Banksia porrecta
- Conservation status: Priority Four — Rare Taxa (DEC)

Scientific classification
- Kingdom: Plantae
- Clade: Tracheophytes
- Clade: Angiosperms
- Clade: Eudicots
- Order: Proteales
- Family: Proteaceae
- Genus: Banksia
- Subgenus: Banksia subg. Banksia
- Series: Banksia ser. Dryandra
- Species: B. porrecta
- Binomial name: Banksia porrecta (A.S.George) A.R.Mast & K.R.Thiele

= Banksia porrecta =

- Genus: Banksia
- Species: porrecta
- Authority: (A.S.George) A.R.Mast & K.R.Thiele
- Conservation status: P4

Species of shrub endemic to Western Australia

Banksia porrecta is a species of prostrate shrub that is endemic to the south-west of Western Australia. It has hairy, underground stems, pinnatipartite leaves with up to forty narrow triangular lobes on each side, yellow flowers in heads of between twenty and thirty, and one or two egg-shaped follicles in each head.

==Description==
Banksia porrecta is a prostrate shrub with hairy underground stems. The leaves are pinnatipartite, 150–300 mm long and 20–30 mm wide on a petiole 20–35 mm long. The petiole is hairy and there are between thirty and forty narrow triangular lobes up to 16 mm long on each side of the leaves. Between twenty and thirty yellow flowers are borne in heads with egg-shaped to oblong involucral bracts up to 25 mm long at the base of each head. The perianth is 37–40 mm long and the pistil 37–40 mm long. Flowering occurs from July to August, and one or two egg-shaped follicles 11–15 mm long form in each head.

==Taxonomy and naming==
This species was first formally described in 1996 by Alex George who gave it the name Dryandra porrecta and published the description in the journal Nuytsia from specimens he collected near Woodanilling in 1986. The specific epithet (porrecta) is from the Latin porrectus, in turn from porrigo meaning "to spread out" or "to extend", referring to the prostrate habit.

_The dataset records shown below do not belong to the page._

-- pv_equiv track=rewrite | github.com/Urinx/SomeCodes | Bioinformatics/genome/Replication.py | SymbolArray2
-- ===== SOURCE A (Python) =====
-- def SymbolArray2(Genome, symbol):
--     array = {}
--     n = len(Genome)
--     l = n // 2
--     array[0] = sum([1 if c == symbol else 0 for c in Genome[:l]])
--     for i in range(1, n):
--         a = 1 if Genome[i-1] == symbol else 0
--         b = 1 if Genome[(i+l-1) % n] == symbol else 0
--         array[i] = array[i-1] - a + b
--     return array
-- ===== SOURCE B (Python) =====
-- def SymbolArray2(Genome, symbol):
--     n = len(Genome)
--     l = n // 2
--     array = {0: sum(1 for c in Genome[:l] if c == symbol)}
--     for i in range(1, n):
--         array[i] = sum(1 for j in range(l) if Genome[(i + j) % n] == symbol)
--     return array
-- ===== Notes on version B (the rewrite author's own statement) =====
-- stated objective: alternative
-- what changed: B recomputes each cyclic half-window count from scratch per index (direct count over the window) instead of A's incremental sliding-window update derived from the previous index.
import Mathlib
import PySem

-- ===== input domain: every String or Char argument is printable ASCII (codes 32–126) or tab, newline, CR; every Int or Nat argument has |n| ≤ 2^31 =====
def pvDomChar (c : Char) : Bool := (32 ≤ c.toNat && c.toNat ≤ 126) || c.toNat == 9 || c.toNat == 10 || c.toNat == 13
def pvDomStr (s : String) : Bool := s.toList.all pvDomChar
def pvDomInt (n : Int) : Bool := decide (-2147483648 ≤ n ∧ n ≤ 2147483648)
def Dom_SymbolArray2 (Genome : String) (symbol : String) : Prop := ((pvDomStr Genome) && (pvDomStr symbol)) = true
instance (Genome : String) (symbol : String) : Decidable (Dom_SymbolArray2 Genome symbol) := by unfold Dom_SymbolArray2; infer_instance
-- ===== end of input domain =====

-- B recomputes each cyclic half-window count independently (a naive per-index recount)
-- instead of A's incremental sliding-window update; objective: alternative (same output, not faster).


-- ===== PORT A =====
-- '1 if c == symbol else 0' for a genome character c (Python compares the 1-char string c with symbol)
def pvIndA (symbol : String) (c : Char) : Int := if [c] = symbol.toList then 1 else 0

def SymbolArray2 (Genome : String) (symbol : String) : List (Int × Int) :=
  let n : Int := PySem.Str.len Genome
  let l : Int := PySem.Int.floordiv n 2
  let cs : List Char := Genome.toList
  let d0 : PySem.Dict Int Int :=
    PySem.Dict.empty.insert 0 (((PySem.List.slice cs none (some l)).map (pvIndA symbol)).sum)
  -- key i-1 was inserted on the previous iteration, so 'array[i-1]' never raises; getD 0 is exact here
  ((PySem.List.pyRange 1 n 1).foldl
    (fun d i =>
      let a : Int := pvIndA symbol (PySem.List.pyGetD cs (i - 1) ' ')
      let b : Int := pvIndA symbol (PySem.List.pyGetD cs (PySem.Int.mod (i + l - 1) n) ' ')
      d.insert i (d.getD (i - 1) 0 - a + b)) d0).items

-- ===== PORT B =====
-- sum(1 for j in range(l) if Genome[(i + j) % n] == symbol)
def pvWinB (Genome : String) (symbol : String) (i : Int) : Int :=
  let cs : List Char := Genome.toList
  let n : Int := PySem.Str.len Genome
  let l : Int := PySem.Int.floordiv n 2
  ((PySem.List.pyRange 0 l 1).countP
    (fun j => decide ([PySem.List.pyGetD cs (PySem.Int.mod (i + j) n) ' '] = symbol.toList)) : Int)

def SymbolArray2_alt (Genome : String) (symbol : String) : List (Int × Int) :=
  let n : Int := PySem.Str.len Genome
  let l : Int := PySem.Int.floordiv n 2
  let d0 : PySem.Dict Int Int :=
    PySem.Dict.empty.insert 0
      (((PySem.List.slice Genome.toList none (some l)).countP
          (fun c => decide ([c] = symbol.toList)) : Int))
  ((PySem.List.pyRange 1 n 1).foldl (fun d i => d.insert i (pvWinB Genome symbol i)) d0).items

-- ===== PRECONDITION & SPEC =====
def Spec_SymbolArray2 (Genome : String) (symbol : String) (out : List (Int × Int)) : Prop := out = SymbolArray2_alt Genome symbol
instance (Genome : String) (symbol : String) (out : List (Int × Int)) : Decidable (Spec_SymbolArray2 Genome symbol out) := by unfold Spec_SymbolArray2; infer_instance

-- ===== CLAIM (what is proved, stated in full; the proofs are below) =====
def Claim_equal_SymbolArray2 : Prop := ∀ (Genome : String) (symbol : String), Dom_SymbolArray2 Genome symbol → Spec_SymbolArray2 Genome symbol (SymbolArray2 Genome symbol)

-- ===== LEMMAS AND PROOFS =====

-- mathematical window count: symbol hits in the cyclic window of length len/2 starting at index i
def pvW (cs : List Char) (symbol : String) (i : ℕ) : Int :=
  ((List.range (cs.length / 2)).map
    (fun j => pvIndA symbol (cs.getD ((i + j) % cs.length) ' '))).sum


lemma pvW_slide (cs : List Char) (symbol : String) (m : ℕ) (hm1 : 1 ≤ m) (hmn : m ≤ cs.length) :
    pvW cs symbol m =
      pvW cs symbol (m - 1) - pvIndA symbol (cs.getD (m - 1) ' ')
        + pvIndA symbol (cs.getD ((m - 1 + cs.length / 2) % cs.length) ' ') := by
  set n := cs.length with hn
  set l := n / 2 with hl
  set g : ℕ → Int := fun j => pvIndA symbol (cs.getD ((m - 1 + j) % n) ' ') with hg
  have h1 : ((List.range (l+1)).map g).sum = g 0 + ((List.range l).map (fun j => g (j+1))).sum := by
    simp [List.range_succ_eq_map]; rfl
  have h2 : ((List.range (l+1)).map g).sum = ((List.range l).map g).sum + g l := by
    simp [List.range_succ]
  have hWm : pvW cs symbol m = ((List.range l).map (fun j => g (j+1))).sum := by
    unfold pvW
    congr 1
    apply List.map_congr_left
    intro j hj
    have : m + j = m - 1 + (j + 1) := by omega
    rw [hg]; simp only []; rw [this]
  have hWm1 : pvW cs symbol (m-1) = ((List.range l).map g).sum := rfl
  have hg0 : g 0 = pvIndA symbol (cs.getD (m - 1) ' ') := by
    have : (m - 1 + 0) % n = m - 1 := by
      have h1 : m - 1 < n := by omega
      simpa using Nat.mod_eq_of_lt h1
    rw [hg]; simp only []; rw [this]
  have hgl : g l = pvIndA symbol (cs.getD ((m - 1 + l) % n) ' ') := rfl
  rw [hWm, hWm1, ← hg0, ← hgl]
  omega

lemma pvW_zero (cs : List Char) (symbol : String) :
    ((cs.take (cs.length / 2)).map (pvIndA symbol)).sum = pvW cs symbol 0 := by
  rcases Nat.eq_zero_or_pos cs.length with h | h
  · rw [List.length_eq_zero_iff] at h; subst h; rfl
  · unfold pvW
    congr 1
    have hlen : cs.length / 2 ≤ cs.length := Nat.div_le_self _ _
    have : cs.take (cs.length / 2) = (List.range (cs.length / 2)).map (fun j => cs.getD ((0 + j) % cs.length) ' ') := by
      apply List.ext_getElem
      · simp; omega
      · intro k hk1 hk2
        simp only [List.getElem_take, List.getElem_map, List.getElem_range]
        have hk : k < cs.length := by
          have := Nat.div_le_self cs.length 2; simp at hk2; omega
        have : (0 + k) % cs.length = k := by simpa using Nat.mod_eq_of_lt hk
        rw [this, List.getD_eq_getElem]
    rw [this, List.map_map]
    rfl

lemma pvKeysNodup (m : ℕ) :
    ((0:Int) :: (List.range m).map (fun k : ℕ => ((k:Int) + 1))).Nodup := by
  refine List.nodup_cons.mpr ⟨?_, ?_⟩
  · simp; intro k hk h; omega
  · have h : Function.Injective (fun k : ℕ => ((k:Int) + 1)) := by
      intro a b hab; simpa using hab
    exact List.Nodup.map (f := fun k : ℕ => ((k:Int) + 1)) h List.nodup_range

lemma pvWinB_eq (Genome symbol : String) (m : ℕ) :
    pvWinB Genome symbol (m : Int) = pvW Genome.toList symbol m := by
  unfold pvWinB pvW
  simp only [PySem.Str.len_eq, pvIndA]
  rw [show PySem.Int.floordiv ((Genome.toList.length : Int)) 2 = ((Genome.toList.length / 2 : ℕ) : Int) from PySem.Int.floordiv_natCast _ 2]
  rw [PySem.List.pyRange_zero_nat, List.countP_map]
  have h := PySem.List.sum_map_ite_one_zero
    (fun j : ℕ => decide ([Genome.toList.getD ((m + j) % Genome.toList.length) ' '] = symbol.toList))
    (List.range (Genome.toList.length / 2))
  simp only [decide_eq_true_eq] at h
  rw [h]
  norm_cast
  apply List.countP_congr
  intro j hj
  have hc : ((m : Int) + (j : Int)) = ((m + j : ℕ) : Int) := by push_cast; ring
  simp only [Function.comp, hc, PySem.Int.mod_natCast, PySem.List.pyGetD_natCast]

lemma pvLoopA (cs : List Char) (symbol : String) (m : ℕ) (hm1 : 1 ≤ m) (hmn : m ≤ cs.length) :
    (PySem.List.pyRange 1 (m:Int) 1).foldl
      (fun d i =>
        d.insert i (d.getD (i - 1) 0
          - pvIndA symbol (PySem.List.pyGetD cs (i - 1) ' ')
          + pvIndA symbol
              (PySem.List.pyGetD cs
                (PySem.Int.mod (i + (↑(cs.length / 2) : Int) - 1) (cs.length : Int)) ' ')))
      (PySem.Dict.mk [((0:Int), pvW cs symbol 0)])
    = PySem.Dict.mk (((0:Int), pvW cs symbol 0) ::
        (List.range (m - 1)).map (fun k : ℕ => (((k:Int) + 1), pvW cs symbol (k + 1)))) := by
  induction m, hm1 using Nat.le_induction with
  | base =>
    rw [show ((1:ℕ):Int) = 1 by norm_cast, PySem.List.pyRange_one_eq_nil (le_refl 1)]
    simp
  | succ m hm1 IH =>
    have hmn' : m ≤ cs.length := by omega
    have hcast : ((m + 1 : ℕ) : Int) = (m : Int) + 1 := by push_cast; ring
    rw [hcast, PySem.List.pyRange_one_succ_right (by exact_mod_cast Nat.one_le_cast.mpr hm1),
        List.foldl_append, IH hmn']
    simp only [List.foldl_cons, List.foldl_nil]
    have hkey : ((m:Int) - 1) = (((m - 1 : ℕ)) : Int) := by
      rw [Nat.cast_sub hm1]; norm_cast
    have hnd : (PySem.Dict.mk (((0:Int), pvW cs symbol 0) ::
        (List.range (m - 1)).map (fun k : ℕ => (((k:Int) + 1), pvW cs symbol (k + 1))))).keys.Nodup := by
      simp only [PySem.Dict.keys, List.map_cons, List.map_map]
      have : ((fun p : Int × Int => p.1) ∘ (fun k : ℕ => (((k:Int) + 1), pvW cs symbol (k + 1))))
           = (fun k : ℕ => ((k:Int) + 1)) := rfl
      rw [this]
      exact pvKeysNodup (m - 1)
    have hmem : (((m - 1 : ℕ) : Int), pvW cs symbol (m - 1)) ∈
        (PySem.Dict.mk (((0:Int), pvW cs symbol 0) ::
          (List.range (m - 1)).map (fun k : ℕ => (((k:Int) + 1), pvW cs symbol (k + 1))))).items := by
      rcases Nat.eq_or_lt_of_le hm1 with h1 | h2
      · simp [← h1]
      · refine List.mem_cons_of_mem _ (List.mem_map.mpr ⟨m - 2, List.mem_range.mpr (by omega), ?_⟩)
        have h3 : m - 2 + 1 = m - 1 := by omega
        rw [show (((m-2:ℕ):Int) + 1) = (((m-1:ℕ)):Int) by omega, h3]
    have hgetD : (PySem.Dict.mk (((0:Int), pvW cs symbol 0) ::
        (List.range (m - 1)).map (fun k : ℕ => (((k:Int) + 1), pvW cs symbol (k + 1))))).getD
          ((m:Int) - 1) 0 = pvW cs symbol (m - 1) := by
      rw [hkey]; exact PySem.Dict.getD_of_mem_items _ hmem hnd 0
    have hcont : (PySem.Dict.mk (((0:Int), pvW cs symbol 0) ::
        (List.range (m - 1)).map (fun k : ℕ => (((k:Int) + 1), pvW cs symbol (k + 1))))).contains
          ((m:Int)) = false := by
      rw [PySem.Dict.contains_eq_decide_mem_keys]
      simp only [PySem.Dict.keys, List.map_cons, List.map_map, decide_eq_false_iff_not]
      intro hmem'
      rcases List.mem_cons.mp hmem' with h | h
      · omega
      · rcases List.mem_map.mp h with ⟨k, hk, hk2⟩
        simp only [Function.comp] at hk2
        have := List.mem_range.mp hk
        omega
    apply PySem.Dict.ext
    rw [PySem.Dict.items_insert_of_not_contains _ _ hcont]
    rw [hgetD]
    have ha : PySem.List.pyGetD cs ((m:Int) - 1) ' ' = cs.getD (m - 1) ' ' := by
      rw [hkey, PySem.List.pyGetD_natCast]
    have hbidx : ((m:Int) + (↑(cs.length / 2) : Int) - 1) = (((m - 1 + cs.length / 2 : ℕ)) : Int) := by
      push_cast [Nat.cast_sub hm1]; ring
    have hb : PySem.List.pyGetD cs
        (PySem.Int.mod ((m:Int) + (↑(cs.length / 2) : Int) - 1) (cs.length : Int)) ' '
        = cs.getD ((m - 1 + cs.length / 2) % cs.length) ' ' := by
      rw [hbidx, PySem.Int.mod_natCast, PySem.List.pyGetD_natCast]
    rw [ha, hb, ← pvW_slide cs symbol m hm1 hmn']
    have hr : List.range (m + 1 - 1) = List.range (m - 1) ++ [m - 1] := by
      rw [show m + 1 - 1 = (m - 1) + 1 by omega, List.range_succ]
    rw [hr, List.map_append]
    have hlast : (fun k : ℕ => (((k:Int) + 1), pvW cs symbol (k + 1))) (m - 1)
        = (((m:ℕ):Int), pvW cs symbol m) := by
      simp only
      rw [show m - 1 + 1 = m by omega, show (((m-1:ℕ):Int) + 1) = ((m:ℕ):Int) by omega]
    simp only [List.map_cons, List.map_nil, List.cons_append, hlast]

theorem SymbolArray2_main (Genome symbol : String) :
    SymbolArray2 Genome symbol = SymbolArray2_alt Genome symbol := by
  have hfd : PySem.Int.floordiv ((Genome.toList.length : ℕ) : Int) 2
      = ((Genome.toList.length / 2 : ℕ) : Int) := by
    exact_mod_cast PySem.Int.floordiv_natCast Genome.toList.length 2
  have hbase : ((PySem.List.slice Genome.toList none (some ((Genome.toList.length / 2 : ℕ) : Int))).map
        (pvIndA symbol)).sum = pvW Genome.toList symbol 0 := by
    rw [PySem.List.slice_to_natCast, pvW_zero]
  have hbaseB : (((PySem.List.slice Genome.toList none (some ((Genome.toList.length / 2 : ℕ) : Int))).countP
        (fun c => decide ([c] = symbol.toList)) : ℕ) : Int) = pvW Genome.toList symbol 0 := by
    rw [PySem.List.slice_to_natCast, ← pvW_zero]
    rw [← PySem.List.sum_map_ite_one_zero (fun c => decide ([c] = symbol.toList))]
    congr 1
    apply List.map_congr_left
    intro c _
    simp [pvIndA]
  simp only [SymbolArray2, SymbolArray2_alt, PySem.Str.len_eq, hfd, hbase, hbaseB]
  have hd0 : (PySem.Dict.empty : PySem.Dict Int Int).insert 0 (pvW Genome.toList symbol 0)
      = PySem.Dict.mk [((0:Int), pvW Genome.toList symbol 0)] := rfl
  rw [hd0]
  rcases Nat.eq_zero_or_pos Genome.toList.length with hn | hn
  · rw [show ((Genome.toList.length : ℕ) : Int) = 0 by omega]
    rw [PySem.List.pyRange_one_eq_nil (by norm_num)]
    rfl
  · -- A side
    rw [pvLoopA Genome.toList symbol Genome.toList.length hn (le_refl _)]
    -- B side
    rw [PySem.Dict.items_foldl_insert_fresh (PySem.List.pyRange 1 ((Genome.toList.length : ℕ) : Int) 1)
        (fun i => i) (pvWinB Genome symbol) _
        (by intro a ha
            have h1 := (PySem.List.mem_pyRange_one.mp ha).1
            rw [PySem.Dict.contains_eq_decide_mem_keys]
            simp only [PySem.Dict.keys, List.map_cons, List.map_nil, decide_eq_false_iff_not]
            intro h; simp at h; omega)
        (by simpa using PySem.List.nodup_pyRange_one 1 ((Genome.toList.length : ℕ) : Int))]
    rw [PySem.List.pyRange_one]
    rw [show (((Genome.toList.length : ℕ) : Int) - 1).toNat = Genome.toList.length - 1 by omega]
    simp only [List.map_map, List.cons_append, List.nil_append]
    congr 1
    apply List.map_congr_left
    intro k hk
    have hc : ((1:Int) + (k:Int)) = (((k+1 : ℕ)) : Int) := by push_cast; ring
    simp only [Function.comp, hc, pvWinB_eq]
    norm_cast

-- ===== VERDICT (by name: the statement is the Claim_ definition above) =====
theorem SymbolArray2_spec : Claim_equal_SymbolArray2 := by
  intro Genome symbol _
  unfold Spec_SymbolArray2
  exact SymbolArray2_main Genome symbol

In 2007, Austin Mast and Kevin Thiele transferred all the dryandras to the genus Banksia and this species became Banksia porrecta.

==Distribution and habitat==
Banksia porrecta grows in low kwongan, often with sedges and mallee eucalypts, in scattered locations between Woodanilling and Tenterden.

==Ecology==
An assessment of the potential impact of climate change on this species found that its range is likely to contract by between 50% and 80% by 2080, depending on the severity of the change.

==Conservation status==
Banksia porrecta is classified as "Priority Four" by the Government of Western Australia Department of Parks and Wildlife, meaning that is rare or near threatened.